Elena Efeoglous Schuhmachermeister KI generiert nach August Sander

Elena Efeoglou erzählt Biografien der von August Sander porträtierten Namenlosen und bearbeitet sie mit der KI.

In den Titelbezeichnungen von August Sander tauchen sie nur als „Handwerker“, „Kontoristin“ oder „Bettlerin“ auf. Namenlos und geschichtslos bleiben die Porträtierten. „Aber mich hat interessiert, was für Menschen von ihm fotografiert wurden“, sagt die griechische Künstlerin Elena Efeoglou.

Andere Lebenssituationen

Da über das Leben der Personen nichts bekannt ist, erfand die 47-Jährige kurzerhand eigene Biografien für sie. So wird aus der jungen Bettlerin etwa eine Mutter von vier Kindern, die sich 1930 in Köln auf die Suche nach ihrem verschwundenen Mann begibt und aus der Not heraus ihren Hausrat und das Spielzeug der Kinder verkauft.

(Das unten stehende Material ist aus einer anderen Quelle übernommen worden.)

-- pv_equiv track=rewrite | github.com/emd4600/Spore-ModAPI | SDKtoGhidra/ghidra_xml.py | split_in_namespaces
-- ===== SOURCE A (Python) =====
-- def split_in_namespaces(name: str):
--     """Splits into a namespace list, this method is aware of template < > symbols"""
--     result = []
--     current = ''
--     template_level = 0
--     i = 0
--     while i < len(name):
--         if i+1 < len(name) and name[i:i+2] == '::' and template_level == 0:
--             result.append(current)
--             current = ''
--             i += 2
--             continue
--         elif name[i] == '<':
--             template_level += 1
--         elif name[i] == '>':
--             template_level -= 1
--
--         current += name[i]
--         i += 1
--     result.append(current)
--     return result
-- ===== SOURCE B (Python) =====
-- def find_top_level_sep(s):
--     """Index of the first '::' in s that is outside template < > brackets, or None."""
--     level = 0
--     for i, c in enumerate(s):
--         if c == ':' and level == 0 and s[i+1:i+2] == ':':
--             return i
--         if c == '<':
--             level += 1
--         elif c == '>':
--             level -= 1
--     return None
--
--
-- def split_in_namespaces(name: str):
--     """Splits into a namespace list, this method is aware of template < > symbols"""
--     result = []
--     rest = name
--     while True:
--         p = find_top_level_sep(rest)
--         if p is None:
--             result.append(rest)
--             return result
--         result.append(rest[:p])
--         rest = rest[p + 2:]
-- ===== Notes on version B (the rewrite author's own statement) =====
-- stated objective: faster
-- what changed: replaces A's per-character scan that builds each segment by repeated one-character string appends and per-index two-character slicing with a segment-level loop: a helper finds the index of the next top-level separator and the loop slices whole segments off the front, cutting per-character allocation work
import Mathlib
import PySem

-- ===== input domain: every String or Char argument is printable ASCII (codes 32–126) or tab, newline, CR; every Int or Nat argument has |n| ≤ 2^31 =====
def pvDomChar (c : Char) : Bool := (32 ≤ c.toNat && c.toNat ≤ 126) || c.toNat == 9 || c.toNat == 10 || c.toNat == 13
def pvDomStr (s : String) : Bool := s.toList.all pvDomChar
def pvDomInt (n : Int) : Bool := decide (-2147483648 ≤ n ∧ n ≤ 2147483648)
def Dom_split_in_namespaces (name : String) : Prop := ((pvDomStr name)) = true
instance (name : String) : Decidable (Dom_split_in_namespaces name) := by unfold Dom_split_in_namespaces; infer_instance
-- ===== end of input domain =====

-- B replaces A's per-character accumulator with a find-next-separator-and-slice loop, avoiding per-character string appends/slices (measurably faster).

-- ===== PORT A =====
-- A's while loop over index i with state (result, current, template_level), as structural
-- recursion over the remaining characters (the same state; 'i += 2; continue' = skipping two chars).
def pvALoop (cs : List Char) (result : List String) (current : List Char) (lvl : Int) : List String :=
  match cs with
  | [] => result ++ [String.ofList current]
  | c :: rest =>
    if _h : c = ':' ∧ rest.head? = some ':' ∧ lvl = 0 then
      pvALoop rest.tail (result ++ [String.ofList current]) [] lvl
    else
      let lvl' := if c = '<' then lvl + 1 else if c = '>' then lvl - 1 else lvl
      pvALoop rest result (current ++ [c]) lvl'
termination_by cs.length
decreasing_by
  · simp only [List.length_cons]
    simp only [List.length_tail]
    omega
  · simp

def split_in_namespaces (name : String) : List String :=
  pvALoop name.toList [] [] 0

-- ===== PORT B =====
-- B's helper find_top_level_sep: index of the first top-level '::', scanning with the level counter.
def pvFindCut (cs : List Char) (lvl : Int) : Option Nat :=
  match cs with
  | [] => none
  | c :: rest =>
    if c = ':' ∧ lvl = 0 ∧ rest.head? = some ':' then some 0
    else
      let lvl' := if c = '<' then lvl + 1 else if c = '>' then lvl - 1 else lvl
      match pvFindCut rest lvl' with
      | none => none
      | some p => some (p + 1)

theorem pvFindCut_some_ne_nil {cs : List Char} {lvl : Int} {p : Nat}
    (h : pvFindCut cs lvl = some p) : cs ≠ [] := by
  cases cs <;> simp [pvFindCut] at h ⊢

-- B's while loop: slice off the segment before the cut and continue on the remainder.
def pvBLoop (result : List String) (rest : List Char) : List String :=
  match h : pvFindCut rest 0 with
  | none => result ++ [String.ofList rest]
  | some p => pvBLoop (result ++ [String.ofList (rest.take p)]) (rest.drop (p + 2))
termination_by rest.length
decreasing_by
  have : rest ≠ [] := pvFindCut_some_ne_nil h
  have : 0 < rest.length := List.length_pos_iff.mpr this
  simp only [List.length_drop]
  omega

def split_in_namespaces_alt (name : String) : List String :=
  pvBLoop [] name.toList

-- ===== PRECONDITION & SPEC =====
def Spec_split_in_namespaces (name : String) (out : List String) : Prop := out = split_in_namespaces_alt name
instance (name : String) (out : List String) : Decidable (Spec_split_in_namespaces name out) := by unfold Spec_split_in_namespaces; infer_instance

-- ===== CLAIM (what is proved, stated in full; the proofs are below) =====
def Claim_equal_split_in_namespaces : Prop := ∀ (name : String), Dom_split_in_namespaces name → Spec_split_in_namespaces name (split_in_namespaces name)

-- ===== LEMMAS AND PROOFS =====

-- One round of A's loop, characterised by B's cut finder.
theorem pvALoop_cut (cs : List Char) : ∀ (cur : List Char) (lvl : Int) (res : List String),
    pvALoop cs res cur lvl =
      match pvFindCut cs lvl with
      | none => res ++ [String.ofList (cur ++ cs)]
      | some p => pvALoop (cs.drop (p + 2)) (res ++ [String.ofList (cur ++ cs.take p)]) [] 0 := by
  induction cs with
  | nil => intro cur lvl res; simp [pvALoop, pvFindCut]
  | cons c rest ih =>
    intro cur lvl res
    by_cases h : c = ':' ∧ rest.head? = some ':' ∧ lvl = 0
    · obtain ⟨hc, hh, hl⟩ := h
      rw [pvALoop, dif_pos ⟨hc, hh, hl⟩]
      have hcut : pvFindCut (c :: rest) lvl = some 0 := by
        simp [pvFindCut, hc, hh, hl]
      rw [hcut]
      simp [hl, List.drop_one]
    · rw [pvALoop]
      rw [dif_neg h]
      have hcut : pvFindCut (c :: rest) lvl =
          match pvFindCut rest (if c = '<' then lvl + 1 else if c = '>' then lvl - 1 else lvl) with
          | none => none
          | some p => some (p + 1) := by
        rw [pvFindCut]
        rw [if_neg (by tauto)]
      rw [hcut]
      rw [ih (cur ++ [c]) (if c = '<' then lvl + 1 else if c = '>' then lvl - 1 else lvl) res]
      cases hfc : pvFindCut rest (if c = '<' then lvl + 1 else if c = '>' then lvl - 1 else lvl) with
      | none => simp
      | some p => simp

-- A's loop from a fresh segment at level 0 equals B's loop on the same state.
theorem pvALoop_eq_pvBLoop (n : Nat) : ∀ (cs : List Char), cs.length ≤ n →
    ∀ (res : List String), pvALoop cs res [] 0 = pvBLoop res cs := by
  induction n with
  | zero =>
    intro cs hn res
    have : cs = [] := List.eq_nil_of_length_eq_zero (Nat.le_zero.mp hn)
    subst this
    simp [pvALoop, pvBLoop, pvFindCut]
  | succ n ih =>
    intro cs hn res
    rw [pvALoop_cut, pvBLoop]
    cases hfc : pvFindCut cs 0 with
    | none => simp
    | some p =>
      simp only [List.nil_append]
      have hne : cs ≠ [] := pvFindCut_some_ne_nil hfc
      have hpos : 0 < cs.length := List.length_pos_iff.mpr hne
      exact ih (cs.drop (p + 2)) (by simp [List.length_drop]; omega)
        (res ++ [String.ofList (cs.take p)])

-- ===== VERDICT (by name: the statement is the Claim_ definition above) =====
theorem split_in_namespaces_spec : Claim_equal_split_in_namespaces := by
  intro name _
  unfold Spec_split_in_namespaces split_in_namespaces split_in_namespaces_alt
  exact pvALoop_eq_pvBLoop name.toList.length name.toList le_rfl []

Bei den Geschichten, deren Texte jetzt im Rahmen des Ausstellungsformats „Artist meets Archive“ in der Photographischen Sammlung der SK Stiftung Kultur ausgestellt sind, blieb es aber nicht. Efeoglou wollte sie auch illustrieren und begann mit der Hilfe von Künstlicher Intelligenz Sanders Protagonisten in anderen Lebenssituationen zu zeigen.

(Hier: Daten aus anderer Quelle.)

def normalize_counter_py_alt (raw : Option (List (String × Int))) : List (String × Int) :=
  let pairs := PySem.List.sorted2
      (((raw.getD []).map (fun p => (PySem.Str.strip p.1, p.2))).filter (fun p => decide (p.1 ≠ "")))
      (fun p => p.1) (fun p => p.2) false
  PySem.List.sorted2 (runsB pairs) (fun p => -p.2) (fun p => p.1) false

-- ===== PRECONDITION & SPEC =====
def Spec_normalize_counter_py (raw : Option (List (String × Int))) (out : List (String × Int)) : Prop := out = normalize_counter_py_alt raw
instance (raw : Option (List (String × Int))) (out : List (String × Int)) : Decidable (Spec_normalize_counter_py raw out) := by unfold Spec_normalize_counter_py; infer_instance

-- ===== CLAIM (what is proved, stated in full; the proofs are below) =====
def Claim_equal_normalize_counter_py : Prop := ∀ (raw : Option (List (String × Int))), Dom_normalize_counter_py raw → Spec_normalize_counter_py raw (normalize_counter_py raw)

-- ===== LEMMAS AND PROOFS =====

-- value sum of all pairs in l whose key is k
def pvSV (l : List (String × Int)) (k : String) : Int :=
  ((l.filter (fun p => p.1 == k)).map Prod.snd).sum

Ein ebenso faszinierendes wie unheimlich anmutendes Experiment. Zwar versagt die KI dort, wo Hände mit ins Spiel kommen, aber ansonsten wirken die nun entstandenen Porträts täuschend realistisch. Elena Efeoglou bringt Bewegung in Sanders Welt und sie schließt diese Welt zugleich, indem sie sie zu einem Fundus aus Menschen, Kulissen und Kostümen macht. Wir befinden uns plötzlich im Sander-County, mit Männern, Frauen und Kindern, die nun nicht mehr Repräsentanten ihres Standes sind, sondern zu handelnden Protagonisten werden.

Köln wie Brooklyn

Der Schritt zum Film beziehungsweise dem Personal einer Fernsehserie ist nicht weit. Die Charaktere vom Offizier bis zum Patienten der Psychiatrie sind ja schon vorhanden. Zumal Efeoglou etwa der jungen Bettlerin Marta gleich das Ambiente der erfundenen Straßenansichten von Köln liefert. Das Material, mit dem Elena Efeoglou gearbeitet hat, bleibt mysteriös, wie immer beim Einsatz von KI.

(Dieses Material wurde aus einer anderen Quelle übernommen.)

theorem pvBFold (n : Int) (facts : List Int) :
    ∀ (t : List Char) (j : Int) (counts : PySem.Dict Char Int) (rank : Int),
    (∀ jn : Nat, jn ≤ t.length → PySem.List.pyGetD facts (jn : Int) 0 = pvFactN jn) →
    counts.keys.Nodup → (∀ c ∈ t, c ∈ counts.keys) →
    (∀ c, counts.getD c 0 = (t.count c : Int)) → n = j + t.length →
    ((PySem.List.enumerate t j).foldl (pvBStep n facts) (counts, rank)).2
      = rank + pvSum t := by
  intro t
  induction t with
  | nil =>
    intro j counts rank _ _ _ _ _
    simp [PySem.List.enumerate_nil, pvSum]
  | cons c tt ih =>
    intro j counts rank hf hnd hcov hgetD hn
    rw [PySem.List.enumerate_cons, List.foldl_cons]
    have hsmaller : counts.items.foldl (fun s kv => if kv.1 < c then s + kv.2 else s) 0
        = ((tt.countP (· < c)) : Int) := by
      rw [pvFoldIf, pvItems_eq counts hnd, List.map_map]
      have hmc : counts.keys.map ((fun kv : Char × Int => if kv.1 < c then kv.2 else 0)
            ∘ fun k => (k, counts.getD k 0))
          = counts.keys.map (fun k => if k < c then (((c :: tt).count k) : Int) else 0) :=
        List.map_congr_left (fun k _ => by simp only [Function.comp]; rw [hgetD k])
      rw [hmc, pvSum_count_lt c (c :: tt) counts.keys hnd hcov]
      rw [List.countP_cons]
      simp
    have hdenom : counts.values.foldl (fun pr v => pr * PySem.List.pyGetD facts v 0) 1
        = pvDenom (c :: tt) := by
      have hv : counts.values = counts.items.map (·.2) := rfl
      rw [hv, pvItems_eq counts hnd, List.map_map, pvFoldMul, List.map_map, one_mul]
      have hmp : counts.keys.map ((fun v => PySem.List.pyGetD facts v 0)
            ∘ (fun x : Char × Int => x.2) ∘ fun k => (k, counts.getD k 0))
          = counts.keys.map (fun d => pvFactN ((c :: tt).count d)) :=
        List.map_congr_left (fun k _ => by
          simp only [Function.comp]
          rw [hgetD k, hf ((c :: tt).count k) (List.count_le_length)])
      rw [hmp, pvProd_fact (c :: tt) counts.keys hnd hcov]
    have hnj : n - j - 1 = ((tt.length : Nat) : Int) := by
      rw [hn]; push_cast [List.length_cons]; ring
    rw [pvBStep]
    dsimp only
    rw [hsmaller, hdenom, hnj, hf tt.length (by simp)]
    rw [ih (j + 1) (counts.insert c (counts.getD c 0 - 1)) _
      (fun jn hjn => hf jn (by simp; omega))
      (by
        rw [PySem.Dict.keys_insert_of_contains counts _
          ((PySem.Dict.contains_iff_mem_keys counts c).mpr (hcov c (by simp)))]
        exact hnd)
      (by
        rw [PySem.Dict.keys_insert_of_contains counts _
          ((PySem.Dict.contains_iff_mem_keys counts c).mpr (hcov c (by simp)))]
        exact fun d hd => hcov d (by simp [hd]))
      (by
        intro d
        rw [PySem.Dict.getD_insert]
        by_cases hd : d = c
        · subst hd
          rw [if_pos rfl, hgetD d, List.count_cons_self]
          push_cast; ring
        · rw [if_neg hd, hgetD d, List.count_cons]
          have : ¬ (c = d) := fun h => hd h.symm
          simp [this])
      (by rw [hn]; push_cast [List.length_cons]; ring)]
    by_cases hz : ((tt.countP (· < c)) : Int) ≠ 0
    · rw [if_pos hz]
      show _ = rank + (pvSum tt + pvTerm c tt)
      rw [pvTerm]
      ring
    · rw [if_neg hz]
      have hz0 : ((tt.countP (· < c)) : Int) = 0 := not_not.mp hz
      show _ = rank + (pvSum tt + pvTerm c tt)
      have : pvTerm c tt = 0 := by
        rw [pvTerm, hz0, zero_mul, PySem.Int.floordiv_eq_ediv_of_pos (pvDenom_pos _)]
        simp
      rw [this]
      ring

theorem pvIdxOf_lt_iff (letters : List Char) (hsort : letters.Pairwise (· < ·)) (c d : Char)
    (hc : c ∈ letters) (hd : d ∈ letters) :
    (letters.idxOf d < letters.idxOf c) ↔ d < c := by
  have hmono := List.pairwise_iff_getElem.mp hsort
  have hic : letters.idxOf c < letters.length := List.idxOf_lt_length_of_mem hc
  have hid : letters.idxOf d < letters.length := List.idxOf_lt_length_of_mem hd
  have hgc : letters[letters.idxOf c] = c := List.getElem_idxOf hic
  have hgd : letters[letters.idxOf d] = d := List.getElem_idxOf hid
  constructor
  · intro h
    have := hmono _ _ hid hic h
    rwa [hgc, hgd] at this
  · intro h
    rcases Nat.lt_trichotomy (letters.idxOf d) (letters.idxOf c) with hlt | heq | hgt
    · exact hlt
    · exfalso
      simp only [heq] at hgd
      rw [hgd.symm.trans hgc] at h
      exact lt_irrefl _ h
    · exfalso
      have := hmono _ _ hic hid hgt
      rw [hgc, hgd] at this
      exact lt_irrefl _ (this.trans h)

theorem pvIdxOf_inj (letters : List Char) (c d : Char)
    (hc : c ∈ letters) (hd : d ∈ letters)
    (h : letters.idxOf d = letters.idxOf c) : d = c := by
  have hic : letters.idxOf c < letters.length := List.idxOf_lt_length_of_mem hc
  have hid : letters.idxOf d < letters.length := List.idxOf_lt_length_of_mem hd
  have hgc : letters[letters.idxOf c] = c := List.getElem_idxOf hic
  have hgd : letters[letters.idxOf d] = d := List.getElem_idxOf hid
  simp only [h] at hgd
  exact hgd.symm.trans hgc

def pvAStep (dict : PySem.Dict Char Nat) (st : List Int × Int × Int × Int) (p : Int × Char) :
    List Int × Int × Int × Int :=
  let arr := st.1
  let result := st.2.1
  let dividend := st.2.2.1
  let divider := st.2.2.2
  let node := ((dict.get? p.2).getD 0 : Nat)
  let r := pvIncGet arr node
  let divider := divider * r.1
  let result := result + PySem.Int.floordiv (r.2.1 * dividend) divider
  let dividend := dividend * p.1
  (r.2.2, result, dividend, divider)

theorem pvAFold (ws letters : List Char) (K : Nat)
    (hsort : letters.Pairwise (· < ·))
    (hmem : ∀ x, x ∈ letters ↔ x ∈ ws)
    (hlen : letters.length < 2 ^ K) :
    ∀ (rest s : List Char), (∀ x ∈ rest, x ∈ ws) → (∀ x ∈ s, x ∈ ws) →
    ((PySem.List.enumerate rest ((s.length : Int) + 1)).foldl
      (pvAStep (pvLetterDict (2 ^ K) letters))
      (pvInsL (2 ^ (K + 1)) (s.map (fun x => 2 ^ K + letters.idxOf x + 1)), pvSum s,
        pvFactN s.length, pvDenom s))
    = (pvInsL (2 ^ (K + 1)) ((rest.reverse ++ s).map (fun x => 2 ^ K + letters.idxOf x + 1)),
        pvSum (rest.reverse ++ s), pvFactN (rest.reverse ++ s).length,
        pvDenom (rest.reverse ++ s)) := by
  intro rest
  induction rest with
  | nil =>
    intro s _ _
    simp [PySem.List.enumerate_nil]
  | cons c rest' ih =>
    intro s hrest hs
    have hnodup : letters.Nodup := hsort.imp (fun h => ne_of_lt h)
    have hcw : c ∈ ws := hrest c (by simp)
    have hcl : c ∈ letters := (hmem c).mpr hcw
    have hpow : 2 ^ (K + 1) = 2 * 2 ^ K := by ring
    have hbounds : ∀ x ∈ ws, 2 ^ K ≤ 2 ^ K + letters.idxOf x + 1
        ∧ 2 ^ K + letters.idxOf x + 1 < 2 ^ (K + 1) := by
      intro x hx
      have := List.idxOf_lt_length_of_mem ((hmem x).mpr hx)
      omega
    rw [PySem.List.enumerate_cons, List.foldl_cons, pvAStep]
    dsimp only
    -- the dict lookup
    rw [pvLetterDict_get (2 ^ K) letters hnodup c hcl]
    -- the tree update
    have hls : ∀ w ∈ s.map (fun x => 2 ^ K + letters.idxOf x + 1),
        2 ^ K ≤ w ∧ w < 2 ^ (K + 1) := by
      intro w hw
      simp only [List.mem_map] at hw
      obtain ⟨x, hx, rfl⟩ := hw
      exact hbounds x (hs x hx)
    have hcount : (s.map (fun x => 2 ^ K + letters.idxOf x + 1)).count
        (2 ^ K + letters.idxOf c + 1) = s.count c := by
      rw [List.count_eq_countP, List.countP_map, List.count_eq_countP]
      apply List.countP_congr
      intro x hx
      simp only [Function.comp, beq_iff_eq]
      constructor
      · intro h
        have := pvIdxOf_inj letters c x hcl ((hmem x).mpr (hs x hx)) (by omega)
        simp [this]
      · intro h
        have : x = c := by simpa using h
        subst this; simp
    have hcountP : (s.map (fun x => 2 ^ K + letters.idxOf x + 1)).countP
        (· < 2 ^ K + letters.idxOf c + 1) = s.countP (· < c) := by
      rw [List.countP_map]
      apply List.countP_congr
      intro x hx
      simp only [Function.comp, decide_eq_true_eq]
      have hxl : x ∈ letters := (hmem x).mpr (hs x hx)
      constructor
      · intro h
        exact (pvIdxOf_lt_iff letters hsort c x hcl hxl).mp (by omega)
      · intro h
        have := (pvIdxOf_lt_iff letters hsort c x hcl hxl).mpr h
        omega
    have hr : pvIncGet (pvInsL (2 ^ (K + 1)) (s.map (fun x => 2 ^ K + letters.idxOf x + 1)))
        (2 ^ K + letters.idxOf c + 1)
        = (((s.count c : Nat) : Int) + 1, ((s.countP (· < c) : Nat) : Int),
          pvInsL (2 ^ (K + 1)) ((c :: s).map (fun x => 2 ^ K + letters.idxOf x + 1))) := by
      rw [pvIncGet_spec K _ _ hls (hbounds c hcw).1 (hbounds c hcw).2, hcount, hcountP]
      rfl
    rw [Option.getD_some, hr]
    dsimp only
    -- fold the four state components into their (c :: s) forms
    have harr : pvDenom s * (((s.count c : Nat) : Int) + 1) = pvDenom (c :: s) := rfl
    have hres : pvSum s + PySem.Int.floordiv (((s.countP (· < c) : Nat) : Int) * pvFactN s.length)
        (pvDenom (c :: s)) = pvSum (c :: s) := by
      rw [pvSum, pvTerm]
    have hdiv : pvFactN s.length * ((s.length : Int) + 1) = pvFactN (c :: s).length := by
      rw [pvFactN, pvFactN, List.length_cons, Nat.factorial_succ]
      push_cast; ring
    rw [harr, hres, hdiv]
    have hstart : (s.length : Int) + 1 + 1 = (((c :: s).length : Nat) : Int) + 1 := by
      push_cast [List.length_cons]; ring
    rw [hstart]
    rw [ih (c :: s) (fun x hx => hrest x (by simp [hx]))
      (fun x hx => by
        rcases List.mem_cons.mp hx with h | h
        · exact h ▸ hcw
        · exact hs x h)]
    have : rest'.reverse ++ (c :: s) = (c :: rest').reverse ++ s := by
      simp [List.reverse_cons, List.append_assoc]
    rw [this]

Denn der Algorithmus bediente sich für diese zehn Porträtgeschichten nicht alleine aus der Sanderschen Bildgalerie, sondern enthält auch Fremdmaterial. Daher erklärt sich vielleicht auch, dass Köln auf manchen Bildern erstaunliche Ähnlichkeiten mit Brooklyn besitzt. Mit dem Materialmix unterschiedlicher Epochen schleichen sich dann auch Haltungen und Gesten ein, die Aufschluss über die von der KI übernommenen gesellschaftlichen Klischees geben.

Das „Mädchen“ bleibt brav und der „Corpsstudent“ wird zum glühend begeisterten Soldaten. In ihren Texten verleiht Elena Efeoglou ihren Protagonisten jedoch oftmals ein rebellisches Temperament, das ihnen hilft, sich aus dem Zwang der Konvention von Milieu und Tradition zu befreien. Ihr Experiment eröffnet eine neue Sicht auf Sanders Werk, fördert die Diskussion über die Möglichkeiten der KI.